If you have a dictionary in python how would you find which element occurs in it the most amount of times. For example if you had the following dictionary, the name Bob occurs the most(3 times)(Once as a key and twice as a value). How would you find that name that occurs the most?
Also, I would prefer not to import anything (as I am a beginner)
dict = {'Mark': ['Paul', 'Bob', 'Carol', 'Leanne', 'Will'], 'Paul': ['Will', 'Zach'], 'Bob': ['Sarah', 'Don'], 'Tim': ['Bob', 'Carol']}
You can count the keys using a Counter, and update it with the count of the values.
You can then use the most_common method of the Counter to get the most common name:
from collections import Counter
from itertools import chain
d = {'Mark': ['Paul', 'Bob', 'Carol', 'Leanne', 'Will'], 'Paul': ['Will', 'Zach'], 'Bob': ['Sarah', 'Don'], 'Tim': ['Bob', 'Carol']}
count = Counter(d.keys())
count.update(chain.from_iterable(d.values()))
print(count.most_common(1))
# [('Bob', 3)]
print(count.most_common(1)[0][0])
# Bob
I guess what you mean is how to find which element is the most common among all the lists that appear in your dictionary as values.
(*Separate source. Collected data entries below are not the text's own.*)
-- pv_equiv track=rewrite | github.com/Saradiaa20/DevEase-GP-25 | code_smell_detector.py | _find_function_end_php
-- ===== SOURCE A (Python) =====
-- def _find_function_end_php(content, start_pos):
--     """Find the end of a PHP function"""
--     brace_count = 0
--     in_function = False
--
--     for i, char in enumerate(content[start_pos:], start_pos):
--         if char == '{':
--             brace_count += 1
--             in_function = True
--         elif char == '}':
--             brace_count -= 1
--             if in_function and brace_count == 0:
--                 return content[:i].count('\n') + 1
--
--     return content.count('\n')
-- ===== SOURCE B (Python) =====
-- def _find_function_end_php(content, start_pos):
--     """Line-based scan: count the starting line once, then walk the remainder
--     line by line tracking the line index directly."""
--     sl = content[:start_pos].count('\n')
--     lines = content[start_pos:].split('\n')
--     depth = 0
--     seen = False
--     for k, line in enumerate(lines):
--         for ch in line:
--             if ch == '{':
--                 depth += 1
--                 seen = True
--             elif ch == '}':
--                 depth -= 1
--                 if seen and depth == 0:
--                     return sl + k + 1
--     return sl + len(lines) - 1
-- ===== Notes on version B (the rewrite author's own statement) =====
-- stated objective: alternative
-- what changed: A scans characters from start_pos with an absolute index and re-counts newlines of the whole prefix content[:i] on finding the closing brace; B splits the remainder into lines once and walks line by line, returning the tracked line index directly. Pre_ excludes start_pos < -len(content), where A's line number is an accident of Python's negative-slice wraparound in content[:i].
-- outside the precondition, e.g. on _find_function_end_php('{\n}', -10): A returns 1, B returns 2
import Mathlib
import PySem

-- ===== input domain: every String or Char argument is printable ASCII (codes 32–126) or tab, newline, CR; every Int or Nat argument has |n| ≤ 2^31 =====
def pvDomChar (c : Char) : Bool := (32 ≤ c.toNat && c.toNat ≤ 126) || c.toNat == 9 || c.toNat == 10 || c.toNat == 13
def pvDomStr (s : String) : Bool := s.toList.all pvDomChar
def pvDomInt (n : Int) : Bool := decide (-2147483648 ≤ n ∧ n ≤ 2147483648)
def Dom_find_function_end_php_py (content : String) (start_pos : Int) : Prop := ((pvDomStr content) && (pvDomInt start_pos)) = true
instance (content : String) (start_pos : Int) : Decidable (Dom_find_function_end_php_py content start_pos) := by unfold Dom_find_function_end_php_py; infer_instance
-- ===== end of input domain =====

-- B replaces A's indexed character scan (with a prefix newline re-count at the return
-- point) by a split-once-into-lines scan that tracks the line index directly; objective:
-- alternative decomposition, same cost.  The claim is about return values (no mutation).

-- ===== PORT A =====
-- loop body of A: for (i, char) in enumerate(content[start_pos:], start_pos): …
def findA_loop (cs : List Char) : List Char → Int → Int → Bool → Option Int
  | [], _, _, _ => none
  | c :: rest, i, brace, inf =>
    if c = '{' then findA_loop cs rest (i + 1) (brace + 1) true
    else if c = '}' then
      if inf ∧ brace - 1 = 0 then
        some ((PySem.Chars.count (PySem.List.slice cs none (some i)) ['\n'] : Int) + 1)
      else findA_loop cs rest (i + 1) (brace - 1) inf
    else findA_loop cs rest (i + 1) brace inf

def find_function_end_php_py (content : String) (start_pos : Int) : Int :=
  let cs := content.toList
  match findA_loop cs (PySem.List.slice cs (some start_pos) none) start_pos 0 false with
  | some r => r
  | none => (PySem.Chars.count cs ['\n'] : Int)

-- ===== PORT B =====
-- inner loop of Source B (one line's characters); `none` = the `return sl + k + 1` fired
def scanLine : List Char → Int → Bool → Option (Int × Bool)
  | [], depth, seen => some (depth, seen)
  | c :: rest, depth, seen =>
    if c = '{' then scanLine rest (depth + 1) true
    else if c = '}' then
      if seen ∧ depth - 1 = 0 then none
      else scanLine rest (depth - 1) seen
    else scanLine rest depth seen

def scanLines (sl : Int) : List (List Char) → Int → Int → Bool → Int
  | [], k, _, _ => sl + k - 1
  | l :: ls, k, depth, seen =>
    match scanLine l depth seen with
    | none => sl + k + 1
    | some (d', s') => scanLines sl ls (k + 1) d' s'

def find_function_end_php_py_alt (content : String) (start_pos : Int) : Int :=
  let cs := content.toList
  let sl : Int := (PySem.Chars.count (PySem.List.slice cs none (some start_pos)) ['\n'] : Int)
  let rlines := PySem.Chars.splitOn (PySem.List.slice cs (some start_pos) none) ['\n']
  scanLines sl rlines 0 0 false

-- ===== PRECONDITION & SPEC =====
-- Pre_ excludes only start_pos < -len(content): there Python's slice wraparound makes A's
-- prefix content[:i] empty for the first characters scanned, so the line number A reports
-- there is an accident of the negative-index arithmetic; on every other input (including
-- ordinary negative positions -len ≤ start_pos < 0) A and B agree and that is the claim.
def Pre_find_function_end_php_py (content : String) (start_pos : Int) : Prop := -(PySem.Str.len content) ≤ start_pos
instance (content : String) (start_pos : Int) : Decidable (Pre_find_function_end_php_py content start_pos) := by unfold Pre_find_function_end_php_py; infer_instance

def pvWitness_find_function_end_php_py : String × Int := ("function f() {\n  return 1;\n}\n", 0)

def Spec_find_function_end_php_py (content : String) (start_pos : Int) (out : Int) : Prop := out = find_function_end_php_py_alt content start_pos
instance (content : String) (start_pos : Int) (out : Int) : Decidable (Spec_find_function_end_php_py content start_pos out) := by unfold Spec_find_function_end_php_py; infer_instance

-- ===== CLAIM (what is proved, stated in full; the proofs are below) =====
def Claim_equal_find_function_end_php_py : Prop := ∀ (content : String) (start_pos : Int), Dom_find_function_end_php_py content start_pos → Pre_find_function_end_php_py content start_pos → Spec_find_function_end_php_py content start_pos (find_function_end_php_py content start_pos)

-- ===== LEMMAS AND PROOFS =====

-- Python's s.count("\n") is the List.count of the newline character
theorem count_go_nl (fuel : Nat) : ∀ (l : List Char) (acc : Nat), l.length ≤ fuel →
    PySem.Chars.count.go ['\n'] fuel l acc = acc + l.count '\n' := by
  induction fuel with
  | zero => intro l acc h; cases l with
    | nil => simp [PySem.Chars.count.go]
    | cons c r => simp at h
  | succ f ih => intro l acc h; cases l with
    | nil => simp [PySem.Chars.count.go]
    | cons c r =>
      simp only [PySem.Chars.count.go]
      by_cases hc : c = '\n'
      · subst hc
        simp only [List.isPrefixOf, BEq.rfl, Bool.true_and, List.isPrefixOf_nil_left,
          if_true, List.length_singleton, List.drop_succ_cons, List.drop_zero]
        rw [ih r (acc + 1) (by simpa using Nat.le_of_succ_le_succ h)]
        simp [List.count_cons]
        omega
      · have hpre : (['\n'].isPrefixOf (c :: r)) = false := by
          simp [List.isPrefixOf]; exact fun hh => hc (by simpa using hh.symm)
        rw [hpre]
        simp only [Bool.false_eq_true, if_false]
        rw [ih r acc (by simpa using Nat.le_of_succ_le_succ h)]
        simp [List.count_cons, hc]

theorem count_nl (l : List Char) : PySem.Chars.count l ['\n'] = l.count '\n' := by
  simp only [PySem.Chars.count, List.isEmpty]
  exact (count_go_nl l.length l 0 le_rfl).trans (by omega)

-- clean structural recursion equal to Python's split('\n')
def mySplit : List Char → List (List Char)
  | [] => [[]]
  | c :: r => if c = '\n' then [] :: mySplit r else (mySplit r).modifyHead (c :: ·)

theorem mySplit_ne_nil (l : List Char) : mySplit l ≠ [] := by
  cases l with
  | nil => simp [mySplit]
  | cons c r =>
    simp only [mySplit]
    split_ifs
    · simp
    · intro h; exact mySplit_ne_nil r (by simpa using List.modifyHead_eq_nil_iff.mp h)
If that's the case, the following should do the trick:
from collections import Counter
from itertools import chain
dict = {
'Mark': ['Paul', 'Bob', 'Carol', 'Leanne', 'Will'],
'Paul': ['Will', 'Zach'],
'Bob': ['Sarah', 'Don'],
'Tim': ['Bob', 'Carol']
}
counter = Counter(chain.from_iterable(list(dict.values())))
counter.most_common()
[('Bob', 2), ('Carol', 2), ('Will', 2), ('Paul', 1), ('Leanne', 1), ('Zach', 1), ('Sarah', 1), ('Don', 1)]
If you also need to take keys into account, then:
counter = Counter(chain.from_iterable(list(dict.values()) + [dict.keys()]))
counter.most_common()
[('Bob', 3), ('Paul', 2), ('Carol', 2), ('Will', 2), ('Leanne', 1), ('Zach', 1), ('Sarah', 1), ('Don', 1), ('Mark', 1), ('Tim', 1)]
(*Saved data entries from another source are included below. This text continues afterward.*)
-- pv_equiv track=rewrite | github.com/betinti/Simulador-de-Processos | PNet_06.py | menValVet
-- ===== SOURCE A (Python) =====
-- def menValVet(v):
--     x = v[0]
--     I = 0
--     for i in range(len(v)):
--         if x >= v[i]:
--             x = v[i]
--             I = i
--     return [x,I]
-- ===== SOURCE B (Python) =====
-- def menValVet(v):
--     x = v[0]
--     m = min(v)
--     I = len(v) - 1 - v[::-1].index(m)
--     return [m, I]
-- ===== Notes on version B (the rewrite author's own statement) =====
-- stated objective: simpler
-- what changed: Replaces A's single loop that tracks a running min and its index (with >= ties keeping the last) by a two-phase decomposition: take min(v), then locate its last occurrence via a reverse-slice index; v[0] is dereferenced first so the empty list still raises IndexError like A.
import Mathlib
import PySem

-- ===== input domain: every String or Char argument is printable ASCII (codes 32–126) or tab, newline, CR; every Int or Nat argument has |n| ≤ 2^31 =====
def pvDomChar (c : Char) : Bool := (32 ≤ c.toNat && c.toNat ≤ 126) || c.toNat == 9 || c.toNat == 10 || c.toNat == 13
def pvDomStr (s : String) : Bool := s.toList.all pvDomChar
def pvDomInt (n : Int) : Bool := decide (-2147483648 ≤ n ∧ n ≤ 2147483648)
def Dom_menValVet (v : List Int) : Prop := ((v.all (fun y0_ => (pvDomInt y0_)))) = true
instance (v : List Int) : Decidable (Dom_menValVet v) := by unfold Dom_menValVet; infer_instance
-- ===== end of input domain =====

-- B replaces A's combined min-and-last-index tracking loop by min(v) followed by a reverse search
-- for the last occurrence; objective: simpler two-phase decomposition (return value only, no mutation).

-- ===== PORT A =====
def menValVet (v : List Int) : List Int :=
  match PySem.List.pyGet? v 0 with
  | none => []   -- IndexError on empty v (excluded by Pre_)
  | some x0 =>
    let p := (PySem.List.pyRange 0 (v.length : Int) 1).foldl
      (fun (p : Int × Int) i =>
        let vi := PySem.List.pyGetD v i 0
        if p.1 ≥ vi then (vi, i) else p) (x0, 0)
    [p.1, p.2]

-- ===== PORT B =====
def menValVet_alt (v : List Int) : List Int :=
  match PySem.List.pyGet? v 0 with
  | none => []   -- IndexError on empty v (excluded by Pre_)
  | some _ =>
    match PySem.List.min? v (fun y => y) with
    | none => []
    | some m =>
      match PySem.List.slice? v none none (-1) with
      | none => []
      | some rev =>
        match PySem.List.index? rev m with
        | none => []
        | some j => [m, (v.length : Int) - 1 - (j : Int)]

-- ===== PRECONDITION & SPEC =====
-- A raises IndexError on the empty list (v[0]); Pre_ excludes exactly that input.
def Pre_menValVet (v : List Int) : Prop := v ≠ []
instance (v : List Int) : Decidable (Pre_menValVet v) := by unfold Pre_menValVet; infer_instance
def pvWitness_menValVet : List Int := ([3, 1, 1, 2] : List Int)

def Spec_menValVet (v : List Int) (out : List Int) : Prop := out = menValVet_alt v
instance (v : List Int) (out : List Int) : Decidable (Spec_menValVet v out) := by unfold Spec_menValVet; infer_instance

-- ===== CLAIM (what is proved, stated in full; the proofs are below) =====
def Claim_equal_menValVet : Prop := ∀ (v : List Int), Dom_menValVet v → Pre_menValVet v → Spec_menValVet v (menValVet v)

-- ===== LEMMAS AND PROOFS =====

-- reference loop: A's body as structural recursion over the remaining suffix, carrying the absolute index
def refFold (s : List Int) (a : Int) (p : Int × Int) : Int × Int :=
  match s with
  | [] => p
  | y :: ys => refFold ys (a + 1) (if p.1 ≥ y then (y, a) else p)

theorem bridgeA (s : List Int) : ∀ (v : List Int) (a : Nat) (p : Int × Int),
    s = v.drop a →
    (PySem.List.pyRange (a : Int) ((a : Int) + (s.length : Int)) 1).foldl
      (fun (p : Int × Int) i =>
        let vi := PySem.List.pyGetD v i 0
        if p.1 ≥ vi then (vi, i) else p) p
    = refFold s (a : Int) p := by
  induction s with
  | nil => intro v a p h; simp [PySem.List.pyRange_one_eq_nil, refFold]
  | cons y ys ih =>
    intro v a p h
    have hlt : (a : Int) < (a : Int) + ((y :: ys).length : Int) := by
      have := Nat.succ_le_of_lt (Nat.succ_pos ys.length)
      simp only [List.length_cons]
      push_cast
      omega
    rw [PySem.List.pyRange_one_cons hlt]
    have hmem : v[a]? = some y := by
      have h0 : (v.drop a)[0]? = some y := by rw [← h]; simp
      simpa using h0
    have hget : PySem.List.pyGetD v (a : Int) 0 = y := by
      simp [PySem.List.pyGetD_natCast, List.getD_eq_getElem?_getD, hmem]
    rw [List.foldl_cons]
    simp only [hget]
    have hcast : (a : Int) + ((y :: ys).length : Int) = ((a + 1 : Nat) : Int) + (ys.length : Int) := by
      simp [List.length_cons]; ring
    have hlow : ((a : Int) + 1) = ((a + 1 : Nat) : Int) := by push_cast; ring
    have hdrop : ys = v.drop (a + 1) := by
      have := congrArg List.tail h
      simpa [List.tail_drop] using this
    rw [hcast, hlow, ih v (a + 1) _ hdrop]
    simp only [refFold]
    norm_cast

theorem foldl_min_le (t : List Int) : ∀ (x : Int), t.foldl min x ≤ x := by
  induction t with
  | nil => intro x; simp
  | cons y ys ih => intro x; exact le_trans (ih (min x y)) (min_le_left x y)

theorem foldl_min_mem (t : List Int) : ∀ (x : Int), t.foldl min x = x ∨ t.foldl min x ∈ t := by
  induction t with
  | nil => intro x; simp
  | cons y ys ih =>
    intro x
    rcases ih (min x y) with h | h
    · rcases le_total x y with hxy | hxy
      · rw [min_eq_left hxy] at h; left; simpa [List.foldl_cons, min_eq_left hxy] using h
      · rw [min_eq_right hxy] at h; right; simp [List.foldl_cons, min_eq_right hxy, h]
    · right; simp [List.foldl_cons, h]

theorem index?_of_mem {l : List Int} {v : Int} (h : v ∈ l) :
    PySem.List.index? l v = some (l.idxOf v) := by
  induction l with
  | nil => cases h
  | cons b bs ih =>
    by_cases hb : b = v
    · subst hb
      rw [PySem.List.index?_cons_self]
      simp [List.idxOf_cons_self]
    · have hm : v ∈ bs := by
        rcases List.mem_cons.mp h with h1 | h1
        · exact absurd h1.symm hb
        · exact h1
      rw [PySem.List.index?_cons_of_ne bs hb, ih hm]
      simp [List.idxOf_cons_ne bs hb]

theorem refFold_spec (s : List Int) : ∀ (a x I : Int),
    refFold s a (x, I) =
      if s.foldl min x ∈ s
      then (s.foldl min x, a + (s.length : Int) - 1 - ((s.reverse.idxOf (s.foldl min x) : Nat) : Int))
      else (x, I) := by
  induction s with
  | nil => intro a x I; simp [refFold]
  | cons y ys ih =>
    intro a x I
    have hm : (y :: ys).foldl min x = ys.foldl min (min x y) := by simp [List.foldl_cons]
    by_cases hxy : x ≥ y
    · -- update fires: state becomes (y, a); min x y = y
      have hmin : min x y = y := min_eq_right hxy
      have hval : (y :: ys).foldl min x = ys.foldl min y := by rw [hm, hmin]
      simp only [refFold, if_pos hxy]
      rw [ih (a + 1) y a]
      have hm' : ys.foldl min y ≤ y := foldl_min_le ys y
      by_cases hys : ys.foldl min y ∈ ys
      · have hmemrev : ys.foldl min y ∈ ys.reverse := by simpa using hys
        have hmem2 : (y :: ys).foldl min x ∈ y :: ys := by rw [hval]; exact List.mem_cons_of_mem _ hys
        rw [if_pos hys, if_pos hmem2]
        have hidx : (y :: ys).reverse.idxOf ((y :: ys).foldl min x) = ys.reverse.idxOf (ys.foldl min y) := by
          rw [hval]
          simp only [List.reverse_cons]
          exact List.idxOf_append_of_mem hmemrev
        rw [hidx]
        have hlen : ys.reverse.idxOf (ys.foldl min y) < ys.length := by
          simpa using List.idxOf_lt_length_of_mem hmemrev
        simp only [Prod.mk.injEq]
        exact ⟨by rw [hval], by simp only [List.length_cons]; push_cast; ring⟩
      · -- min not in ys ⇒ the min is y itself, last occurrence at index a
        rcases foldl_min_mem ys y with he | he
        · have hvy : (y :: ys).foldl min x = y := by rw [hval, he]
          have hmem2 : (y :: ys).foldl min x ∈ y :: ys := by rw [hvy]; exact List.mem_cons_self
          rw [if_neg hys, if_pos hmem2]
          have hynotin : y ∉ ys.reverse := by rw [← he]; simpa using hys
          have hidx : (y :: ys).reverse.idxOf ((y :: ys).foldl min x) = ys.reverse.length := by
            rw [hvy]
            simp only [List.reverse_cons]
            rw [List.idxOf_append_of_notMem hynotin]
            simp
          rw [hidx]
          simp only [Prod.mk.injEq]
          exact ⟨by rw [hvy], by simp [List.length_cons]; ring⟩
        · exact absurd he hys
    · -- no update: min x y = x, state (x, I) unchanged
      rw [not_le] at hxy
      have hmin : min x y = x := min_eq_left (le_of_lt hxy)
      have hval : (y :: ys).foldl min x = ys.foldl min x := by rw [hm, hmin]
      simp only [refFold, if_neg (not_le.mpr hxy)]
      rw [ih (a + 1) x I]
      have hle : ys.foldl min x ≤ x := foldl_min_le ys x
      have hne : ys.foldl min x ≠ y := by
        intro he; rw [he] at hle; exact absurd hxy (not_lt.mpr hle)
      by_cases hys : ys.foldl min x ∈ ys
      · have hmemrev : ys.foldl min x ∈ ys.reverse := by simpa using hys
        have hmem2 : (y :: ys).foldl min x ∈ y :: ys := by rw [hval]; exact List.mem_cons_of_mem _ hys
        rw [if_pos hys, if_pos hmem2]
        have hidx : (y :: ys).reverse.idxOf ((y :: ys).foldl min x) = ys.reverse.idxOf (ys.foldl min x) := by
          rw [hval]
          simp only [List.reverse_cons]
          exact List.idxOf_append_of_mem hmemrev
        rw [hidx]
        simp only [Prod.mk.injEq]
        exact ⟨by rw [hval], by simp only [List.length_cons]; push_cast; ring⟩
      · have hmem2 : (y :: ys).foldl min x ∉ y :: ys := by
          rw [hval]; intro h; rcases List.mem_cons.mp h with h | h
          · exact hne h
          · exact hys h
        rw [if_neg hys, if_neg hmem2]

-- ===== VERDICT (by name: the statement is the Claim_ definition above) =====
theorem menValVet_spec : Claim_equal_menValVet := by
  intro v _ hpre
  unfold Spec_menValVet menValVet menValVet_alt
  obtain ⟨x, t, rfl⟩ : ∃ x t, v = x :: t := by
    cases v with
    | nil => exact absurd rfl hpre
    | cons x t => exact ⟨x, t, rfl⟩
  have hget : PySem.List.pyGet? (x :: t) 0 = some x := by
    simp [PySem.List.pyGet?, PySem.List.pyIdx?]
  rw [hget]
  -- A side: reduce the pyRange fold to refFold, then apply refFold_spec
  have hbridge := bridgeA (x :: t) (x :: t) 0 (x, 0) (by simp)
  simp only [Nat.cast_zero, zero_add] at hbridge
  -- the fold's value
  set m := (x :: t).foldl min x with hmdef
  have hmmem : m ∈ x :: t := by
    rcases foldl_min_mem (x :: t) x with h | h
    · rw [hmdef, h]; exact List.mem_cons_self
    · rw [hmdef]; exact h
  have hspec := refFold_spec (x :: t) 0 x 0
  rw [if_pos hmmem] at hspec
  -- B side primitives
  have hmin : PySem.List.min? (x :: t) (fun y => y) = some (t.foldl min x) :=
    PySem.List.min?_id_cons x t
  have hmval : t.foldl min x = m := by rw [hmdef]; simp [List.foldl_cons]
  rw [hmval] at hmin
  have hrev : PySem.List.slice? (x :: t) none none (-1) = some (x :: t).reverse :=
    PySem.List.slice?_none_none_neg_one (x :: t)
  have hmemrev : m ∈ (x :: t).reverse := List.mem_reverse.mpr hmmem
  have hidx : PySem.List.index? (x :: t).reverse m = some ((x :: t).reverse.idxOf m) :=
    index?_of_mem hmemrev
  simp only [hmin, hrev, hidx, hbridge, hspec]
  simp only [List.cons.injEq, and_true]
  constructor
  · rfl
  · ring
If you don't want to use external libraries:
l = list(dict.keys()) + sum(list(dict.values()), []) # flatten list of lists
max(l, key=l.count)
>>> 'Bob'
Here is a way to do this without imports. It defines a check function, iterates through dic once to generate a dic_count, then uses another for-loop to get the max_count and the most_common_name.
Sidenote: Never name variables or functions after built-in Python functions or objects. This is why I renamed dict to dic.
dic = {'Mark': ['Paul', 'Bob', 'Carol', 'Leanne', 'Will'], 'Paul': ['Will', 'Zach'], 'Bob': ['Sarah', 'Don'], 'Tim': ['Bob', 'Carol']}
dic_count = {}
# Adds string to dic_count if it's not in,
# otherwise increments its count
def check(string):
if string in dic_count:
dic_count[string] += 1
else:
dic_count[string] = 1
for key, value in dic.items():
# Calls the check function for both keys and values
check(key)
for name in value:
check(name)
max_num = 0
most_common_name = ""
for key, value in dic_count.items():
# If the count is greater than max_num,
# updates both max_num and most_common_name
if value > max_num:
max_num = value
most_common_name = key
print(most_common_name)
# Prints Bob
If you would like to get multiple names, change the last part to
max_num = 0
most_common_names = ""
for key, value in dic_count.items():
# If the count is greater than max_num,
# updates both max_num and most_common_name
if value > max_num:
max_num = value
most_common_names = key
elif value == max_num:
most_common_names += " " + key
print(most_common_names)
# Prints Bob Will after adding an extra
# 'Will' to the dictionary
Alternatively, if you would like to avoid defining a function, simply replace the top part with:
for key, value in dic.items():
# Adds string to dic_count if it's not in,
# otherwise increments its count
if key in dic_count:
dic_count[key] += 1
else:
dic_count[key] = 1
for name in value:
if name in dic_count:
dic_count[name] += 1
else:
dic_count[name] = 1
You can create a list with all items (keys + values) of the dict and use collections.Counter. d is your dictionary (dict that you used is not a proper name for Python as its already used fro built in structure)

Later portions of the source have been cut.